[Opening SOURCE INFORMATION section]

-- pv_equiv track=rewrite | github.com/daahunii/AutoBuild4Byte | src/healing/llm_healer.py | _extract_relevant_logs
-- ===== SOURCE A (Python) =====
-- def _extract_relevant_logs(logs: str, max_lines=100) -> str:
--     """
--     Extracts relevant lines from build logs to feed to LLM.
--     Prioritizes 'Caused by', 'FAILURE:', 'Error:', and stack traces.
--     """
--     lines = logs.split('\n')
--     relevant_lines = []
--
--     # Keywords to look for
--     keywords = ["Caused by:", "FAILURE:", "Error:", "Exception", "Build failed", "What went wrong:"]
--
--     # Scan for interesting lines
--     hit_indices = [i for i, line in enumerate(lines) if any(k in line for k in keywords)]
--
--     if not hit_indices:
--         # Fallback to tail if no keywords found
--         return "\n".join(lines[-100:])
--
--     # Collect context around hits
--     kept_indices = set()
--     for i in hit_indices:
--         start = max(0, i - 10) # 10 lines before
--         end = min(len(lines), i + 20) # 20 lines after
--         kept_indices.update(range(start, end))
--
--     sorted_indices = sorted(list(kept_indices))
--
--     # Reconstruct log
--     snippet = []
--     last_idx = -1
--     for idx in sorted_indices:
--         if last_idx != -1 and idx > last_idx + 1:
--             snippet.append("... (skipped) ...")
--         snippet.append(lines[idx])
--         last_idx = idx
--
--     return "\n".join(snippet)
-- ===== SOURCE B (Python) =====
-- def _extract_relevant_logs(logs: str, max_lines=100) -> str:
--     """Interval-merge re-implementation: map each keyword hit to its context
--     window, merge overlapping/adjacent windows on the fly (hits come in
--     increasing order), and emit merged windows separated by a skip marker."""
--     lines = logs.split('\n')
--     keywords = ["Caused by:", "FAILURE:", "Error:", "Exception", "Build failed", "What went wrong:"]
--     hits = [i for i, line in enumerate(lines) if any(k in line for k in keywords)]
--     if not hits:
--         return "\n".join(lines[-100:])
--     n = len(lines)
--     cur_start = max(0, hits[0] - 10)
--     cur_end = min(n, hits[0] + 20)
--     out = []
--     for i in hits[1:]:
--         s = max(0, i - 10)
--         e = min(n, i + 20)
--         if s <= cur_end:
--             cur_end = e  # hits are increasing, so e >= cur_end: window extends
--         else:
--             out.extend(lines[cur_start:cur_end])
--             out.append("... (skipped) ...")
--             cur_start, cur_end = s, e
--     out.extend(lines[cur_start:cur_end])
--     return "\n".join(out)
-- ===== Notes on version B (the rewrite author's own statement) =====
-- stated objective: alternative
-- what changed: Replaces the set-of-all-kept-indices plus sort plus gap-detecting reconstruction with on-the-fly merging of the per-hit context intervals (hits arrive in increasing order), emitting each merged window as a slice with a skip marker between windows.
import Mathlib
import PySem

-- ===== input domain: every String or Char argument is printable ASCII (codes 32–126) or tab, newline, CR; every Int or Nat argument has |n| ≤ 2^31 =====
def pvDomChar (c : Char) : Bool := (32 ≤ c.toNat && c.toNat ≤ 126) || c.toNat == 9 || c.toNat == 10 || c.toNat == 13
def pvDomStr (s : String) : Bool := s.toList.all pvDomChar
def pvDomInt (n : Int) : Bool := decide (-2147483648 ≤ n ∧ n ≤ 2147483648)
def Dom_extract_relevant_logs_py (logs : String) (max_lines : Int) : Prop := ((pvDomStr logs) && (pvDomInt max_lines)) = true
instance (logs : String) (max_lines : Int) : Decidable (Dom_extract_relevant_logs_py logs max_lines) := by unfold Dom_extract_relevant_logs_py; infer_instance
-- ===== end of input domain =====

[Closing SOURCE INFORMATION section]

_ACTIVITY_
Each record must be reproduced exactly, with nothing missing.

_ANSWER SPACE_
-- pv_equiv track=rewrite | github.com/daahunii/AutoBuild4Byte | src/healing/llm_healer.py | _extract_relevant_logs
-- ===== SOURCE A (Python) =====
-- def _extract_relevant_logs(logs: str, max_lines=100) -> str:
--     """
--     Extracts relevant lines from build logs to feed to LLM.
--     Prioritizes 'Caused by', 'FAILURE:', 'Error:', and stack traces.
--     """
--     lines = logs.split('\n')
--     relevant_lines = []
--
--     # Keywords to look for
--     keywords = ["Caused by:", "FAILURE:", "Error:", "Exception", "Build failed", "What went wrong:"]
--
--     # Scan for interesting lines
--     hit_indices = [i for i, line in enumerate(lines) if any(k in line for k in keywords)]
--
--     if not hit_indices:
--         # Fallback to tail if no keywords found
--         return "\n".join(lines[-100:])
--
--     # Collect context around hits
--     kept_indices = set()
--     for i in hit_indices:
--         start = max(0, i - 10) # 10 lines before
--         end = min(len(lines), i + 20) # 20 lines after
--         kept_indices.update(range(start, end))
--
--     sorted_indices = sorted(list(kept_indices))
--
--     # Reconstruct log
--     snippet = []
--     last_idx = -1
--     for idx in sorted_indices:
--         if last_idx != -1 and idx > last_idx + 1:
--             snippet.append("... (skipped) ...")
--         snippet.append(lines[idx])
--         last_idx = idx
--
--     return "\n".join(snippet)
-- ===== SOURCE B (Python) =====
-- def _extract_relevant_logs(logs: str, max_lines=100) -> str:
--     """Interval-merge re-implementation: map each keyword hit to its context
--     window, merge overlapping/adjacent windows on the fly (hits come in
--     increasing order), and emit merged windows separated by a skip marker."""
--     lines = logs.split('\n')
--     keywords = ["Caused by:", "FAILURE:", "Error:", "Exception", "Build failed", "What went wrong:"]
--     hits = [i for i, line in enumerate(lines) if any(k in line for k in keywords)]
--     if not hits:
--         return "\n".join(lines[-100:])
--     n = len(lines)
--     cur_start = max(0, hits[0] - 10)
--     cur_end = min(n, hits[0] + 20)
--     out = []
--     for i in hits[1:]:
--         s = max(0, i - 10)
--         e = min(n, i + 20)
--         if s <= cur_end:
--             cur_end = e  # hits are increasing, so e >= cur_end: window extends
--         else:
--             out.extend(lines[cur_start:cur_end])
--             out.append("... (skipped) ...")
--             cur_start, cur_end = s, e
--     out.extend(lines[cur_start:cur_end])
--     return "\n".join(out)
-- ===== Notes on version B (the rewrite author's own statement) =====
-- stated objective: alternative
-- what changed: Replaces the set-of-all-kept-indices plus sort plus gap-detecting reconstruction with on-the-fly merging of the per-hit context intervals (hits arrive in increasing order), emitting each merged window as a slice with a skip marker between windows.
import Mathlib
import PySem

-- ===== input domain: every String or Char argument is printable ASCII (codes 32–126) or tab, newline, CR; every Int or Nat argument has |n| ≤ 2^31 =====
def pvDomChar (c : Char) : Bool := (32 ≤ c.toNat && c.toNat ≤ 126) || c.toNat == 9 || c.toNat == 10 || c.toNat == 13
def pvDomStr (s : String) : Bool := s.toList.all pvDomChar
def pvDomInt (n : Int) : Bool := decide (-2147483648 ≤ n ∧ n ≤ 2147483648)
def Dom_extract_relevant_logs_py (logs : String) (max_lines : Int) : Prop := ((pvDomStr logs) && (pvDomInt max_lines)) = true
instance (logs : String) (max_lines : Int) : Decidable (Dom_extract_relevant_logs_py logs max_lines) := by unfold Dom_extract_relevant_logs_py; infer_instance
-- ===== end of input domain =====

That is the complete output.